4. Cutting the Cable with Mobility
With the proliferation of mobile devices continuing to grow geometrically (see our recent article on Mobile Device Management Systems) and the improvements in battery technology that bring lighter, more powerful power sources to the market every year, there are more and more operations that are looking at ways to cut the cable and go mobile. Now that almost anything can be put on wheels and take its power source with it while being connected to wireless networks that can extend to anywhere inside and outside the facility, managers are finding more and more items that can go mobile because of the numerous benefits:
- Reduces labor hours - Time wasted by walking back and forth to the equipment is a very large expense that can be eliminated when print-on-demand can be implemented either on-person with a small clamshell using an internal battery or on a cart with an independent power source for
- Require fewer devices - because they are more accessible in a wider area, one device mounted on a mobile power source can do the work of two or more. For example, a testing device used on a production floor for quality control can be easily moved around to multiple lines if necessary, meaning one worker with one device can conduct testing where two or more may have before.

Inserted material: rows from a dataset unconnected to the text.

-- pv_equiv track=rewrite | github.com/nirajsingh0878/CYK-BU_Parser | CYK-PARSER.py | match_list_index
-- ===== SOURCE A (Python) =====
-- def match_list_index(list1,list2,dict_values):
--     index = []
--     for i1 in list1:
--         for i2 in list2:
--             temp = i1+" "+i2
--             i=0
--             for i3 in dict_values:
--                 if(i3==temp):
--                     index.append(i)
--                 i += 1
--
--     return index
-- ===== SOURCE B (Python) =====
-- def match_list_index(list1, list2, dict_values):
--     # Build a hash map string -> list of indices once, then one lookup per pair.
--     pos = {}
--     for i, s in enumerate(dict_values):
--         pos.setdefault(s, []).append(i)
--     out = []
--     for i1 in list1:
--         for i2 in list2:
--             out.extend(pos.get(i1 + " " + i2, []))
--     return out
-- ===== Notes on version B (the rewrite author's own statement) =====
-- stated objective: faster
-- what changed: B precomputes a hash map from each dict_values string to its index list once, replacing A's full scan of dict_values for every (list1,list2) pair with a single dictionary lookup per pair.
import Mathlib
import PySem

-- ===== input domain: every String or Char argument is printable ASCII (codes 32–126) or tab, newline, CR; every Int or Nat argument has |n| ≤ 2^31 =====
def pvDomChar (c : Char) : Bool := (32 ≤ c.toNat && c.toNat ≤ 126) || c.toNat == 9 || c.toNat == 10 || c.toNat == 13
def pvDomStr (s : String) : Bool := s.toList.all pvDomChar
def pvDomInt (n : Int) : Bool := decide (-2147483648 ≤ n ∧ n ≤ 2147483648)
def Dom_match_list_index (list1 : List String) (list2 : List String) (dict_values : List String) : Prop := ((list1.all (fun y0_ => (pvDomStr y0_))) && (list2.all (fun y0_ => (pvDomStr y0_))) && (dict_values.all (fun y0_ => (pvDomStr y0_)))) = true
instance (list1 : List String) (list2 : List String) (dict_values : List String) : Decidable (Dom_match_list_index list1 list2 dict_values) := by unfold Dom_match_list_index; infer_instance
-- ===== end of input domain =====

-- B replaces A's inner scan of dict_values per pair with one precomputed string→indices map (faster, asymptotic).

-- ===== PORT A =====
def match_list_index (list1 : List String) (list2 : List String) (dict_values : List String) : List Int :=
  list1.foldl (fun index i1 =>
    list2.foldl (fun index i2 =>
      let temp := i1 ++ " " ++ i2
      (dict_values.foldl (fun (st : List Int × Int) i3 =>
        (if i3 == temp then st.1 ++ [st.2] else st.1, st.2 + 1)) (index, 0)).1
    ) index) []

-- ===== PORT B =====
-- pos = {}; for i, s in enumerate(dict_values): pos.setdefault(s, []).append(i)
def buildPos (dict_values : List String) : PySem.Dict String (List Int) :=
  (PySem.List.enumerate dict_values).foldl
    (fun d p => d.modify p.2 [] (· ++ [p.1])) PySem.Dict.empty

def match_list_index_alt (list1 : List String) (list2 : List String) (dict_values : List String) : List Int :=
  let pos := buildPos dict_values
  list1.foldl (fun out i1 =>
    list2.foldl (fun out i2 =>
      out ++ pos.getD (i1 ++ " " ++ i2) []) out) []

-- ===== PRECONDITION & SPEC =====
def Spec_match_list_index (list1 : List String) (list2 : List String) (dict_values : List String) (out : List Int) : Prop := out = match_list_index_alt list1 list2 dict_values
instance (list1 : List String) (list2 : List String) (dict_values : List String) (out : List Int) : Decidable (Spec_match_list_index list1 list2 dict_values out) := by unfold Spec_match_list_index; infer_instance

-- ===== CLAIM (what is proved, stated in full; the proofs are below) =====
def Claim_equal_match_list_index : Prop := ∀ (list1 : List String) (list2 : List String) (dict_values : List String), Dom_match_list_index list1 list2 dict_values → Spec_match_list_index list1 list2 dict_values (match_list_index list1 list2 dict_values)

-- ===== LEMMAS AND PROOFS =====

-- the matching indices of t in dv, counting from c
def idxOf (dv : List String) (t : String) (c : Int) : List Int :=
  match dv with
  | [] => []
  | x :: rest => (if x == t then [c] else []) ++ idxOf rest t (c + 1)

theorem innerA_eq (dv : List String) (t : String) (acc : List Int) (c : Int) :
    (dv.foldl (fun (st : List Int × Int) i3 =>
      (if i3 == t then st.1 ++ [st.2] else st.1, st.2 + 1)) (acc, c)).1
    = acc ++ idxOf dv t c := by
  induction dv generalizing acc c with
  | nil => simp [idxOf]
  | cons x rest ih =>
    simp only [List.foldl_cons, idxOf]
    rw [ih]
    by_cases h : x == t <;> simp [h]

theorem buildPos_fold (dv : List String) (d : PySem.Dict String (List Int)) (s : Int) (t : String) :
    (((PySem.List.enumerate dv s).foldl
      (fun d p => d.modify p.2 [] (· ++ [p.1])) d).getD t [])
    = d.getD t [] ++ idxOf dv t s := by
  induction dv generalizing d s with
  | nil => simp [PySem.List.enumerate_nil, idxOf]
  | cons x rest ih =>
    rw [PySem.List.enumerate_cons]
    simp only [List.foldl_cons, idxOf]
    rw [ih]
    rw [PySem.Dict.getD_modify]
    by_cases h : t = x
    · simp [h]
    · simp [h, beq_iff_eq, Ne.symm h]

theorem getD_buildPos (dv : List String) (t : String) :
    (buildPos dv).getD t [] = idxOf dv t 0 := by
  unfold buildPos
  rw [buildPos_fold]
  simp [PySem.Dict.getD_empty]

theorem match_list_index_spec : Claim_equal_match_list_index := by
  intro list1 list2 dv _
  unfold Spec_match_list_index match_list_index match_list_index_alt
  simp only [innerA_eq, getD_buildPos]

- Improve Flexibility – even large devices, like dimensional scanners, scales, etc. can be made mobile which allows for flexible configurations of staging areas, docks, and more as the layouts are no longer dictated by the location of power sources, something that is already a valuable tool for fast-moving 3PLs
5. End-to-End Solution Providers Displacing Legacy “Resellers”

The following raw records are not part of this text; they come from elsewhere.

-- pv_equiv track=rewrite | github.com/PratikKin/Statistics-Case-Study-Group-12 | Case Study Coding/Unit III/runs-test.py | subtract_median_and_get_sign
-- ===== SOURCE A (Python) =====
-- def subtract_median_and_get_sign(data, median): # Calculate the median
--     signs = []
--     positive_count = 0
--     negative_count = 0
--
--     for value in data:
--         difference = value - median
--         if difference > 0:
--             signs.append('+')
--             positive_count += 1
--         elif difference < 0:
--             signs.append('-')
--             negative_count += 1
--         else:
--             signs.append('0')
--
--     sign_cal = min(positive_count, negative_count)
--     calculated_sample_size = abs(positive_count + negative_count)
--     return sign_cal, calculated_sample_size
-- ===== SOURCE B (Python) =====
-- def _partition_point(s, pred):
--     # first index i with pred(s[i]) false; s must be partitioned w.r.t. pred
--     lo, hi = 0, len(s)
--     while lo < hi:
--         mid = (lo + hi) // 2
--         if pred(s[mid]):
--             lo = mid + 1
--         else:
--             hi = mid
--     return lo
--
-- def subtract_median_and_get_sign(data, median):
--     s = sorted(data)
--     n = len(s)
--     negative_count = _partition_point(s, lambda v: v < median)
--     positive_count = n - _partition_point(s, lambda v: v <= median)
--     return min(positive_count, negative_count), positive_count + negative_count
-- ===== Notes on version B (the rewrite author's own statement) =====
-- stated objective: alternative
-- what changed: Replaces A's single branching scan (with an unused signs list) by sort-then-binary-search: sort the data and locate the below-median and above-median block sizes with two hand-written partition-point binary searches.
import Mathlib
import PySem

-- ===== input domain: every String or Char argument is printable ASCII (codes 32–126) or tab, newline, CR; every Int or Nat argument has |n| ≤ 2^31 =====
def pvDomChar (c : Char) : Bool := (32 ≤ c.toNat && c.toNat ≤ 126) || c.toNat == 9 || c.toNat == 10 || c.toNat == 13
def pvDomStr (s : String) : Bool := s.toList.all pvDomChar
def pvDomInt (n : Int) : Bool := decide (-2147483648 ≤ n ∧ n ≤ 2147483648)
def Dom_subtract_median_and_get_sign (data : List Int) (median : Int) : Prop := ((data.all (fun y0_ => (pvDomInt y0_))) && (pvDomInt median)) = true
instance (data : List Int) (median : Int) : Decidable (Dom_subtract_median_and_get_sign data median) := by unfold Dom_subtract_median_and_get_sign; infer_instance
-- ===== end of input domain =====

-- B replaces A's single branching scan (with an unused signs list) by sort + two
-- hand-written partition-point binary searches; objective: alternative (not faster).

-- ===== PORT A =====
-- one fold carrying (signs, positive_count, negative_count), exactly A's loop
def subtract_median_and_get_sign (data : List Int) (median : Int) : Int × Int :=
  let st := data.foldl (fun (st : List String × Int × Int) value =>
    let (signs, positive_count, negative_count) := st
    let difference := value - median
    if difference > 0 then (signs ++ ["+"], positive_count + 1, negative_count)
    else if difference < 0 then (signs ++ ["-"], positive_count, negative_count + 1)
    else (signs ++ ["0"], positive_count, negative_count)) ([], 0, 0)
  let sign_cal := min st.2.1 st.2.2
  let calculated_sample_size := |st.2.1 + st.2.2|
  (sign_cal, calculated_sample_size)

-- ===== PORT B =====
-- _partition_point: the while-loop binary search of Source B; the index mid is always
-- in range (0 ≤ lo ≤ mid < hi ≤ len s), so Python's s[mid] never raises and
-- getD mid 0 is exact there.
def pvPartitionPoint (s : List Int) (pred : Int → Bool) (lo hi : Nat) : Nat :=
  if _h : lo < hi then
    let mid := (lo + hi) / 2
    if pred (s.getD mid 0) then pvPartitionPoint s pred (mid + 1) hi
    else pvPartitionPoint s pred lo mid
  else lo
termination_by hi - lo
decreasing_by all_goals omega

def subtract_median_and_get_sign_alt (data : List Int) (median : Int) : Int × Int :=
  let s := PySem.List.sorted data (fun x => x) false
  let n := s.length
  let negative_count : Int := (pvPartitionPoint s (fun v => decide (v < median)) 0 n : Int)
  let positive_count : Int := (n : Int) - (pvPartitionPoint s (fun v => decide (v ≤ median)) 0 n : Int)
  (min positive_count negative_count, positive_count + negative_count)

-- ===== PRECONDITION & SPEC =====
def Spec_subtract_median_and_get_sign (data : List Int) (median : Int) (out : Int × Int) : Prop := out = subtract_median_and_get_sign_alt data median
instance (data : List Int) (median : Int) (out : Int × Int) : Decidable (Spec_subtract_median_and_get_sign data median out) := by unfold Spec_subtract_median_and_get_sign; infer_instance

-- ===== CLAIM (what is proved, stated in full; the proofs are below) =====
def Claim_equal_subtract_median_and_get_sign : Prop := ∀ (data : List Int) (median : Int), Dom_subtract_median_and_get_sign data median → Spec_subtract_median_and_get_sign data median (subtract_median_and_get_sign data median)

-- ===== LEMMAS AND PROOFS =====

-- A's fold adds the two filtered counts to the accumulator
theorem pvFold_counts (data : List Int) (median : Int) (s : List String) (p n : Int) :
    (data.foldl (fun (st : List String × Int × Int) value =>
      let (signs, positive_count, negative_count) := st
      let difference := value - median
      if difference > 0 then (signs ++ ["+"], positive_count + 1, negative_count)
      else if difference < 0 then (signs ++ ["-"], positive_count, negative_count + 1)
      else (signs ++ ["0"], positive_count, negative_count)) (s, p, n)).2 =
    (p + (data.countP (fun v => decide (median < v)) : Int),
     n + (data.countP (fun v => decide (v < median)) : Int)) := by
  induction data generalizing s p n with
  | nil => simp
  | cons x xs ih =>
    simp only [List.foldl_cons, List.countP_cons]
    by_cases h1 : x - median > 0
    · have hx : median < x := by omega
      have hx2 : ¬ (x < median) := by omega
      simp only [if_pos h1, ih, hx, hx2, decide_true, decide_false]
      simp only [Prod.mk.injEq]
      push_cast
      constructor <;> omega
    · by_cases h2 : x - median < 0
      · have hx : x < median := by omega
        have hx2 : ¬ (median < x) := by omega
        simp only [if_neg h1, if_pos h2, ih, hx, hx2, decide_true, decide_false]
        simp only [Prod.mk.injEq]
        push_cast
        constructor <;> omega
      · have hx : ¬ (median < x) := by omega
        have hx2 : ¬ (x < median) := by omega
        simp only [if_neg h1, if_neg h2, ih, hx, hx2, decide_false]
        simp

-- on a sorted list, a value-downward-closed predicate holds exactly on the prefix
-- of length countP
theorem pvSorted_prefix_iff (s : List Int) (p : Int → Bool)
    (hs : s.Pairwise (· ≤ ·)) (hmono : ∀ x y : Int, x ≤ y → p y = true → p x = true) :
    ∀ i, i < s.length → (p (s.getD i 0) = true ↔ i < s.countP p) := by
  induction s with
  | nil => intro i hi; simp at hi
  | cons x xs ih =>
    intro i hi
    have hx_le : ∀ y ∈ xs, x ≤ y := fun y hy => (List.pairwise_cons.mp hs).1 y hy
    have htail := (List.pairwise_cons.mp hs).2
    by_cases hpx : p x = true
    · cases i with
      | zero => simp [hpx]
      | succ j =>
        have hj : j < xs.length := by simpa using hi
        have hIH := ih htail j hj
        simp only [List.getD_cons_succ, List.countP_cons, hpx, if_true]
        rw [hIH]
        omega
    · -- no element of xs satisfies p: x ≤ y and p y would give p x
      have hzero : xs.countP p = 0 := by
        rw [List.countP_eq_zero]
        intro y hy hpy
        exact hpx (hmono x y (hx_le y hy) hpy)
      cases i with
      | zero => simp [hpx, hzero]
      | succ j =>
        have hj : j < xs.length := by simpa using hi
        have hmem : xs.getD j 0 ∈ xs := by
          rw [List.getD_eq_getElem _ _ hj]; exact List.getElem_mem hj
        have hnp : ¬ p (xs.getD j 0) = true := fun h => hpx (hmono x _ (hx_le _ hmem) h)
        have hc : List.countP p (x :: xs) = 0 := by simp [hpx, hzero]
        rw [List.getD_cons_succ, hc]
        exact iff_of_false hnp (by omega)

-- the binary-search loop finds the partition point countP p
theorem pvPartitionPoint_eq (s : List Int) (p : Int → Bool)
    (hA : ∀ i, i < s.countP p → p (s.getD i 0) = true)
    (hB : ∀ i, s.countP p ≤ i → i < s.length → ¬ p (s.getD i 0) = true) :
    ∀ k lo hi, hi - lo ≤ k → lo ≤ s.countP p → s.countP p ≤ hi → hi ≤ s.length →
      pvPartitionPoint s p lo hi = s.countP p := by
  intro k
  induction k with
  | zero =>
    intro lo hi hk h1 h2 h3
    rw [pvPartitionPoint]
    have : ¬ lo < hi := by omega
    simp only [this, dif_neg, not_false_iff]
    omega
  | succ m ih =>
    intro lo hi hk h1 h2 h3
    rw [pvPartitionPoint]
    by_cases hlt : lo < hi
    · simp only [dif_pos hlt]
      set mid := (lo + hi) / 2 with hmid
      have hmlo : lo ≤ mid := by omega
      have hmhi : mid < hi := by omega
      by_cases hp : p (s.getD mid 0) = true
      · have hcm : mid < s.countP p := by
          by_contra hc
          exact hB mid (by omega) (by omega) hp
        simp only [hp, if_true]
        exact ih (mid + 1) hi (by omega) (by omega) h2 h3
      · have hcm : s.countP p ≤ mid := by
          by_contra hc
          exact hp (hA mid (by omega))
        simp only [hp]
        exact ih lo mid (by omega) h1 (by omega) (by omega)
    · simp only [dif_neg hlt]
      omega

theorem pvCount_split (data : List Int) (median : Int) :
    data.countP (fun v => decide (v ≤ median)) + data.countP (fun v => decide (median < v))
      = data.length := by
  induction data with
  | nil => simp
  | cons x xs ih =>
    simp only [List.countP_cons, List.length_cons]
    by_cases h : x ≤ median
    · have h2 : ¬ (median < x) := by omega
      simp [h, h2]
      omega
    · have h2 : median < x := by omega
      simp [h, h2]
      omega

-- ===== VERDICT (by name: the statement is the Claim_ definition above) =====
theorem subtract_median_and_get_sign_spec : Claim_equal_subtract_median_and_get_sign := by
  intro data median _
  show _ = _
  unfold subtract_median_and_get_sign subtract_median_and_get_sign_alt
  simp only [pvFold_counts, Int.zero_add]
  set s := PySem.List.sorted data (fun x => x) false with hsdef
  have hperm : s.Perm data := PySem.List.sorted_perm data (fun x => x) false
  have hsorted : s.Pairwise (· ≤ ·) := by
    simpa using PySem.List.sorted_pairwise data (fun x => x)
  have hlen : s.length = data.length := hperm.length_eq
  -- the two partition points
  have hlt : pvPartitionPoint s (fun v => decide (v < median)) 0 s.length
      = s.countP (fun v => decide (v < median)) := by
    have hm : ∀ x y : Int, x ≤ y → decide (y < median) = true → decide (x < median) = true := by
      intro x y hxy h; simp at h ⊢; omega
    have hiff := pvSorted_prefix_iff s _ hsorted hm
    refine pvPartitionPoint_eq s _ ?_ ?_ s.length 0 s.length (by omega)
      (Nat.zero_le _) List.countP_le_length le_rfl
    · intro i hi
      exact (hiff i (lt_of_lt_of_le hi List.countP_le_length)).mpr hi
    · intro i h1 h2 h3
      exact absurd ((hiff i h2).mp h3) (by omega)
  have hle : pvPartitionPoint s (fun v => decide (v ≤ median)) 0 s.length
      = s.countP (fun v => decide (v ≤ median)) := by
    have hm : ∀ x y : Int, x ≤ y → decide (y ≤ median) = true → decide (x ≤ median) = true := by
      intro x y hxy h; simp at h ⊢; omega
    have hiff := pvSorted_prefix_iff s _ hsorted hm
    refine pvPartitionPoint_eq s _ ?_ ?_ s.length 0 s.length (by omega)
      (Nat.zero_le _) List.countP_le_length le_rfl
    · intro i hi
      exact (hiff i (lt_of_lt_of_le hi List.countP_le_length)).mpr hi
    · intro i h1 h2 h3
      exact absurd ((hiff i h2).mp h3) (by omega)
  -- counts transfer along the permutation
  have hclt : s.countP (fun v => decide (v < median)) = data.countP (fun v => decide (v < median)) :=
    hperm.countP_eq _
  have hcle : s.countP (fun v => decide (v ≤ median)) = data.countP (fun v => decide (v ≤ median)) :=
    hperm.countP_eq _
  have hsum := pvCount_split data median
  have hQ : ((data.length : Int) - (data.countP (fun v => decide (v ≤ median)) : Int))
      = (data.countP (fun v => decide (median < v)) : Int) := by omega
  rw [hlt, hle, hclt, hcle, hlen, hQ]
  rw [abs_of_nonneg (by omega :
    (0:Int) ≤ (data.countP (fun v => decide (median < v)) : Int)
      + (data.countP (fun v => decide (v < median)) : Int))]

Finally, one additional insight we see is what will be a higher demand for solution providers who can be a true value-added presence to solve specific customer problems, and not just be a pass-through retailer for the equipment. Because only does the complexity of software solutions require more expertise, but the ability to customize them for client-specific problems means solution providers also need to be process experts who can work with their clients analyzing a process from the ground-up, re-designing the solution and implementing the solution with the appropriate customizations.

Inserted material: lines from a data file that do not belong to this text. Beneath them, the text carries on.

-- pv_equiv track=rewrite | github.com/HeoSeokYong/BoostCampAlgorithmStudy_LEVEL2_CV11 | week5/Wed/seunghyun_binary.py | solution
-- ===== SOURCE A (Python) =====
-- def solution(n, times):
--     answer = 0
--     start = 1
--     end = min(times)*n
--
--     while start <= end:
--         mid = (start + end) // 2 # 모든 사람이 심사를 받는데 걸리는 시간
--
--         result = 0
--
--         for t in times:
--             result += (mid // t) # 각 심사관이 심사할 수 있는 사람 수
--
--         if result >= n: # 조건에 만족하면 answer 업데이트
--             answer = mid
--             end = mid-1 # 현재보다 최소 시간이 존재하는 확인을 위해 end 업데이트
--         else:
--             start = mid + 1
--     return answer
-- ===== SOURCE B (Python) =====
-- def solution(n, times):
--     m = min(times)
--     if n < 1 or m < 1:
--         return 0  # nobody to judge, or a non-positive processing time: no positive finish time
--     # largest T with sum(T / t) < n, computed exactly over the common denominator prod(times):
--     # it is a lower bound for the answer, at most len(times) completion events below it
--     den = 1
--     for t in times:
--         den *= t
--     num = sum(den // t for t in times)
--     cur = (n * den - 1) // num
--     c = sum(cur // t for t in times)
--     while c < n:
--         cur = min(t * (cur // t + 1) for t in times)  # next completion event after cur
--         c = sum(cur // t for t in times)
--     return cur
-- ===== Notes on version B (the rewrite author's own statement) =====
-- stated objective: alternative
-- what changed: Replaces A's [start,end] interval bisection of the time axis by a direct computation: an exact rational lower bound (the largest T with sum(T/t) < n, over the common denominator prod(times)) followed by an event sweep that jumps to successive judge-completion times until n people are counted; no midpoint, no interval, no search.
-- outside the precondition, e.g. on solution(-2, [-3]): A returns 1, B returns 0; on solution(-1, [-2, 0]): A raises ZeroDivisionError, B returns 0
import Mathlib
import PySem

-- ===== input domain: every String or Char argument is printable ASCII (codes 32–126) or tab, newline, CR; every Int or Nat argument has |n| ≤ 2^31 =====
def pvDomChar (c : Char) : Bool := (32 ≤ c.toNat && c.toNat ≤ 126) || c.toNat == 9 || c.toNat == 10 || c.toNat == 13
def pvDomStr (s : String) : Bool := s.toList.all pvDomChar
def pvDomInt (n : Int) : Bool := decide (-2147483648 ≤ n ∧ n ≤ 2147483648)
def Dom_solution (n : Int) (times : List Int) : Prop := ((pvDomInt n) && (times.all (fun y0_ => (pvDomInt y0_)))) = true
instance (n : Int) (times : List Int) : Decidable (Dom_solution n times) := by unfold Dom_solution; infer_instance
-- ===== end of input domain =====

-- B replaces A's interval bisection by a closed-form rational lower bound (largest T with
-- sum(T/t) < n over the common denominator prod(times)) followed by an event sweep to the
-- next judge-completion times until n people are counted (alternative decomposition; no search).


-- ===== PORT A =====
-- the inner 'for t in times: result += mid // t' loop
def pvCountA (times : List Int) (mid : Int) : Int :=
  times.foldl (fun result t => result + PySem.Int.floordiv mid t) 0

-- A's 'while start <= end' binary-search loop over (answer, start, end)
def pvBsLoop (n : Int) (times : List Int) (answer start e : Int) : Int :=
  if h : start ≤ e then
    let mid := PySem.Int.floordiv (start + e) 2
    if n ≤ pvCountA times mid then
      pvBsLoop n times mid start (mid - 1)
    else
      pvBsLoop n times answer (mid + 1) e
  else answer
termination_by (e + 1 - start).toNat
decreasing_by
  · have h2 := PySem.Int.floordiv_two_mid_bounds h
    omega
  · have h2 := PySem.Int.floordiv_two_mid_bounds h
    omega

def solution (n : Int) (times : List Int) : Int :=
  match PySem.List.min? times (fun t => t) with
  | none => 0   -- unreachable under Pre_solution: Python's min([]) raises ValueError
  | some m => pvBsLoop n times 0 1 (m * n)

-- ===== PORT B =====
-- 'sum(cur // t for t in times)'
def pvCountB (times : List Int) (T : Int) : Int :=
  (times.map (fun t => PySem.Int.floordiv T t)).sum

-- 'min(t * (cur // t + 1) for t in times)'; the .getD default only makes the function total
-- (times = [] is unreachable from solution_alt: min(times) already raised there)
def pvNextEvent (times : List Int) (cur : Int) : Int :=
  (PySem.List.min? (times.map fun t => t * (PySem.Int.floordiv cur t + 1)) (fun x => x)).getD (cur + 1)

The MMH article points to a couple of examples that are very relevant. Interfaces, for example, can be customized as part of a way to enhance a process more productively. WMS systems also already have the tools for more pro-active providers to create wizards and coaching tools to copy templates and then replicate that process across additional warehouses rather than leaving them to manually key in data or transfer data files via Excel.
Like many other parts of the business that have gone digital, DCs will benefit from outside expertise to implement the solutions that combine new hardware with all the new functionality now available in the software systems like WMS solutions. The simple transactional nature of “reselling” will be less relevant except to some enterprise businesses with a plethora of in-house expertise.